- Burmese: မြန်မာဒိုင်ယာရီ
- Directed by: Myanmar Film Collective
- Written by: Myanmar Film Collective
- Produced by: Corinne van Egeraat; Petr Lom;
- Production company: ZIN Documentaire
- Distributed by: Autlook Filmsales Icarus Films
- Release dates: February 13, 2022 (Berlin Film Festival); May 12, 2022 (Netherlands);
- Running time: 70 minutes
- Countries: Myanmar; Netherlands; Norway;
- Language: Burmese

= Myanmar Diaries =

2022 Burmese-Dutch-Norwegian documentary

Myanmar Diaries (မြန်မာဒိုင်ယာရီ), is a 2022 Burmese-Dutch-Norwegian collage film documenting the aftermath of the 2021 Myanmar coup d'état, which led to nationwide protests, a brutal crackdown, and the ongoing civil war,

==Summary==
The film is a series of short films, some of which feature fictional stories or reenactments of true events, directed by the Myanmar Film Collective, an anonymous group of ten young Burmese filmmakers.

==Production==
Myanmar Diaries was shot by various anonymous filmmakers in the aftermath of the Myanmar coup d'état that occurred on 1 February 2021.

Myanmar Diaries was first screened in the "Panorama" section of the 72nd Berlin International Film Festival on 13 February 2022.

==Critical reception==
The film was well received by audiences and won the Berlinale Documentary Award, Bronze Panorama Audience Award, and Amnesty Film Award at the 72nd Berlin International Film Festival.

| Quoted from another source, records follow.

-- pv_equiv track=rewrite | github.com/injik0825-afk/doozon-converter | app/utils/visual_flags.py | top_flag
-- ===== SOURCE A (Python) =====
-- from enum import Enum
--
-- class Flag(str, Enum):
--     """
--     분개 라인 경고 플래그 (회사 무관)
--
--     우선순위(높→낮): UNHANDLED > MISSING_COST_BASIS > NEW_SECURITY > INFERRED_ACCOUNT
--     한 라인에 여러 플래그 가능, 화면에는 가장 높은 우선순위 색상 표시.
--     """
--     # 🔴 빨강 - 수동 검토 필수
--     UNHANDLED = 'UNHANDLED'                  # 분개 자동생성 실패한 라인 (placeholder)
--     BALANCE_MISMATCH = 'BALANCE_MISMATCH'    # 거래 단위 차/대변 불일치
--
--     # 🟡 노랑 - 처분손익 계산 부정확 (취득가액 정보 부족)
--     MISSING_COST_BASIS = 'MISSING_COST_BASIS'  # 매도했는데 보유수량 0 또는 평균단가 0
--
--     # 🔵 파랑 - 신규 종목 (거래처 코드 미등록)
--     NEW_SECURITY = 'NEW_SECURITY'            # 이번 달 처음 등장한 종목
--
--     # 🟠 주황 - 추정/유추된 정보
--     INFERRED_ACCOUNT = 'INFERRED_ACCOUNT'    # 계정과목을 비고/적요로 유추함
--     INFERRED_PARTNER = 'INFERRED_PARTNER'    # 거래처를 추정함 (이체 상대 등)
--
--     # ⚪ 회색 - 참고용
--     AUTO_GENERATED = 'AUTO_GENERATED'        # 월말평가 등 자동 생성 (오류 아님, 단순 표시)
--
-- PRIORITY = [
--     Flag.UNHANDLED,
--     Flag.BALANCE_MISMATCH,
--     Flag.MISSING_COST_BASIS,
--     Flag.NEW_SECURITY,
--     Flag.INFERRED_ACCOUNT,
--     Flag.INFERRED_PARTNER,
--     Flag.AUTO_GENERATED,
-- ]
--
-- def top_flag(flags) -> Flag | None:
--     """플래그 리스트에서 가장 우선순위 높은 플래그 반환"""
--     if not flags:
--         return None
--     flag_set = {f if isinstance(f, Flag) else Flag(f) for f in flags}
--     for p in PRIORITY:
--         if p in flag_set:
--             return p
--     return None
-- ===== SOURCE B (Python) =====
-- from enum import Enum
--
--
-- class Flag(str, Enum):
--     UNHANDLED = 'UNHANDLED'
--     BALANCE_MISMATCH = 'BALANCE_MISMATCH'
--     MISSING_COST_BASIS = 'MISSING_COST_BASIS'
--     NEW_SECURITY = 'NEW_SECURITY'
--     INFERRED_ACCOUNT = 'INFERRED_ACCOUNT'
--     INFERRED_PARTNER = 'INFERRED_PARTNER'
--     AUTO_GENERATED = 'AUTO_GENERATED'
--
--
-- PRIORITY = [
--     Flag.UNHANDLED,
--     Flag.BALANCE_MISMATCH,
--     Flag.MISSING_COST_BASIS,
--     Flag.NEW_SECURITY,
--     Flag.INFERRED_ACCOUNT,
--     Flag.INFERRED_PARTNER,
--     Flag.AUTO_GENERATED,
-- ]
--
-- _RANK = {flag: i for i, flag in enumerate(PRIORITY)}
--
--
-- def top_flag(flags):
--     """Return the highest-priority flag: one pass over the input, tracking the minimum rank."""
--     if not flags:
--         return None
--     best = None
--     best_rank = len(PRIORITY)
--     for f in flags:
--         g = f if isinstance(f, Flag) else Flag(f)
--         r = _RANK[g]
--         if r < best_rank:
--             best, best_rank = g, r
--     return best
-- ===== Notes on version B (the rewrite author's own statement) =====
-- stated objective: idiomatic
-- what changed: B builds a flag->rank dict once and makes a single pass over the input tracking the minimum-rank flag, instead of A's building a set of the input and scanning the fixed PRIORITY list for the first member.
import Mathlib
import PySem

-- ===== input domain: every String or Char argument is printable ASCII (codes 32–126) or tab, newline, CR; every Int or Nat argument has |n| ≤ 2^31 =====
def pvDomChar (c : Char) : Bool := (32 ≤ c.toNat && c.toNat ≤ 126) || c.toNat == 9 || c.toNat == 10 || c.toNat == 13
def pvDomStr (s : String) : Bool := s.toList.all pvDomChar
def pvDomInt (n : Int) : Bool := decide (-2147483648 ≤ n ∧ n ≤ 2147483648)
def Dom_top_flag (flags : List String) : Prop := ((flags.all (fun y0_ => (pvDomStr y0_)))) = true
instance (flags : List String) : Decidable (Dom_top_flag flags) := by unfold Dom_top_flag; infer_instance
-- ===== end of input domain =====

-- B differs from A only in algorithm shape; equivalence of return values is proved on Pre_ (all flags valid).

-- ===== PORT A =====
-- PRIORITY list of flag values (Flag values are their own strings)
def PRIORITY : List String :=
  ["UNHANDLED", "BALANCE_MISMATCH", "MISSING_COST_BASIS", "NEW_SECURITY",
   "INFERRED_ACCOUNT", "INFERRED_PARTNER", "AUTO_GENERATED"]

-- A: build set of the input flags, scan PRIORITY for the first member.
-- Flag(f) raises ValueError on an invalid string; Pre_ excludes those inputs, so the
-- conversion is the identity here.
def top_flag (flags : List String) : Option String :=
  if flags = [] then none
  else
    let flagSet : PySem.Set String := PySem.Set.ofList flags
    PRIORITY.find? (fun p => PySem.Set.contains flagSet p)

-- ===== PORT B =====
-- _RANK = {flag: i for i, flag in enumerate(PRIORITY)}
def RANK : PySem.Dict String Int :=
  (PySem.List.enumerate PRIORITY).foldl (fun d p => d.insert p.2 p.1) PySem.Dict.empty

-- B: one pass over the input, tracking the flag of minimum rank.
-- (_RANK[g] never misses for a valid Flag g, so getD's default is unreachable on Pre_.)
def top_flag_alt (flags : List String) : Option String :=
  if flags = [] then none
  else
    (flags.foldl
      (fun acc f =>
        let r := PySem.Dict.getD RANK f 7
        if r < acc.2 then (some f, r) else acc)
      ((none : Option String), (7 : Int))).1

-- ===== PRECONDITION & SPEC =====
-- Pre_ excludes inputs containing a string that is not a Flag value: there Python A
-- (and B) raise ValueError from Flag(f).
def Pre_top_flag (flags : List String) : Prop := ∀ f ∈ flags, f ∈ PRIORITY
instance (flags : List String) : Decidable (Pre_top_flag flags) := by unfold Pre_top_flag; infer_instance

def pvWitness_top_flag : List String := ["NEW_SECURITY", "MISSING_COST_BASIS"]

def Spec_top_flag (flags : List String) (out : Option String) : Prop := out = top_flag_alt flags
instance (flags : List String) (out : Option String) : Decidable (Spec_top_flag flags out) := by unfold Spec_top_flag; infer_instance

-- ===== CLAIM (what is proved, stated in full; the proofs are below) =====
def Claim_equal_top_flag : Prop := ∀ (flags : List String), Dom_top_flag flags → Pre_top_flag flags → Spec_top_flag flags (top_flag flags)

-- ===== LEMMAS AND PROOFS =====

-- rank as B's port computes it
def rk (f : String) : Int := PySem.Dict.getD RANK f 7

-- the string-valued running minimum underlying B's fold
def mf (b : String) (l : List String) : String :=
  l.foldl (fun b f => if rk f < rk b then f else b) b

lemma rk_lt_seven_of_mem {f : String} (h : f ∈ PRIORITY) : rk f < 7 := by
  simp only [PRIORITY, List.mem_cons, List.not_mem_nil, or_false] at h
  rcases h with h | h | h | h | h | h | h <;> subst h <;> decide

lemma foldB (l : List String) (b : String) :
    l.foldl
      (fun acc f =>
        let r := PySem.Dict.getD RANK f 7
        if r < acc.2 then (some f, r) else acc)
      (some b, PySem.Dict.getD RANK b 7)
    = (some (mf b l), PySem.Dict.getD RANK (mf b l) 7) := by
  induction l generalizing b with
  | nil => simp [mf]
  | cons f l ih =>
    simp only [List.foldl_cons, mf, rk]
    by_cases h : PySem.Dict.getD RANK f 7 < PySem.Dict.getD RANK b 7
    · simpa [mf, rk, h] using ih f
    · simpa [mf, rk, h] using ih b

lemma mf_mem (b : String) (l : List String) : mf b l = b ∨ mf b l ∈ l := by
  induction l generalizing b with
  | nil => simp [mf]
  | cons f l ih =>
    simp only [mf, List.foldl_cons]
    by_cases h : rk f < rk b
    · rw [if_pos h]
      right
      rcases ih f with h' | h' <;> simp [mf] at h' <;> simp [h']
    · rw [if_neg h]
      rcases ih b with h' | h'
      · left; simpa [mf] using h'
      · right; simp [mf] at h'; simp [h']

lemma mf_min (b : String) (l : List String) :
    rk (mf b l) ≤ rk b ∧ ∀ x ∈ l, rk (mf b l) ≤ rk x := by
  induction l generalizing b with
  | nil => simp [mf]
  | cons f l ih =>
    simp only [mf, List.foldl_cons, List.mem_cons]
    by_cases h : rk f < rk b
    · rw [if_pos h]
      obtain ⟨h1, h2⟩ := ih f
      refine ⟨le_of_lt (lt_of_le_of_lt h1 h), fun x hx => ?_⟩
      rcases hx with rfl | hx
      · exact h1
      · exact h2 x hx
    · rw [if_neg h]
      obtain ⟨h1, h2⟩ := ih b
      refine ⟨h1, fun x hx => ?_⟩
      rcases hx with rfl | hx
      · exact le_trans h1 (not_lt.mp h)
      · exact h2 x hx

-- the first PRIORITY element occurring in flags is its minimum-rank member
lemma find_min (flags : List String) (m : String)
    (hm : m ∈ flags) (hmin : ∀ x ∈ flags, rk m ≤ rk x) (hP : m ∈ PRIORITY) :
    PRIORITY.find? (fun p => PySem.Set.contains (PySem.Set.ofList flags) p) = some m := by
  have no_lower : ∀ q : String, rk q < rk m → q ∉ flags := by
    intro q hq h
    exact absurd (hmin q h) (not_le.mpr hq)
  simp only [PRIORITY, List.mem_cons, List.not_mem_nil, or_false] at hP
  rcases hP with h | h | h | h | h | h | h <;> subst h <;>
    simp only [PRIORITY, List.find?]
  · simp [hm]
  · simp [hm,
      no_lower "UNHANDLED" (by decide)]
  · simp [hm,
      no_lower "UNHANDLED" (by decide),
      no_lower "BALANCE_MISMATCH" (by decide)]
  · simp [hm,
      no_lower "UNHANDLED" (by decide),
      no_lower "BALANCE_MISMATCH" (by decide),
      no_lower "MISSING_COST_BASIS" (by decide)]
  · simp [hm,
      no_lower "UNHANDLED" (by decide),
      no_lower "BALANCE_MISMATCH" (by decide),
      no_lower "MISSING_COST_BASIS" (by decide),
      no_lower "NEW_SECURITY" (by decide)]
  · simp [hm,
      no_lower "UNHANDLED" (by decide),
      no_lower "BALANCE_MISMATCH" (by decide),
      no_lower "MISSING_COST_BASIS" (by decide),
      no_lower "NEW_SECURITY" (by decide),
      no_lower "INFERRED_ACCOUNT" (by decide)]
  · simp [hm,
      no_lower "UNHANDLED" (by decide),
      no_lower "BALANCE_MISMATCH" (by decide),
      no_lower "MISSING_COST_BASIS" (by decide),
      no_lower "NEW_SECURITY" (by decide),
      no_lower "INFERRED_ACCOUNT" (by decide),
      no_lower "INFERRED_PARTNER" (by decide)]

-- ===== VERDICT (by name: the statement is the Claim_ definition above) =====
theorem top_flag_spec : Claim_equal_top_flag := by
  intro flags _ hpre
  show top_flag flags = top_flag_alt flags
  cases flags with
  | nil => rfl
  | cons f rest =>
    have hf : f ∈ PRIORITY := hpre f (by simp)
    have hrest : ∀ x ∈ rest, x ∈ PRIORITY := fun x hx => hpre x (by simp [hx])
    unfold top_flag top_flag_alt
    simp only [if_neg (List.cons_ne_nil f rest), List.foldl_cons]
    have h7 : PySem.Dict.getD RANK f 7 < (7 : Int) := rk_lt_seven_of_mem hf
    rw [if_pos h7, foldB rest f]
    have hM : mf f rest ∈ PRIORITY := by
      rcases mf_mem f rest with h | h
      · rw [h]; exact hf
      · exact hrest _ h
    have hMem : mf f rest ∈ f :: rest := by
      rcases mf_mem f rest with h | h <;> simp [h]
    obtain ⟨h1, h2⟩ := mf_min f rest
    have hMin : ∀ x ∈ f :: rest, rk (mf f rest) ≤ rk x := by
      intro x hx
      rcases List.mem_cons.mp hx with rfl | hx
      · exact h1
      · exact h2 x hx
    rw [find_min (f :: rest) (mf f rest) hMem hMin hM]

It was also shown at other film festivals, including the 27th Busan International Film Festival. The film was shortlisted as one of three submissions made by the Netherlands to compete for Best Documentary Film at the 95th Academy Awards. Myanmar Diaries was awarded the inaugural Tony Elliott Impact Award at the annual Human Rights Watch Film Festival.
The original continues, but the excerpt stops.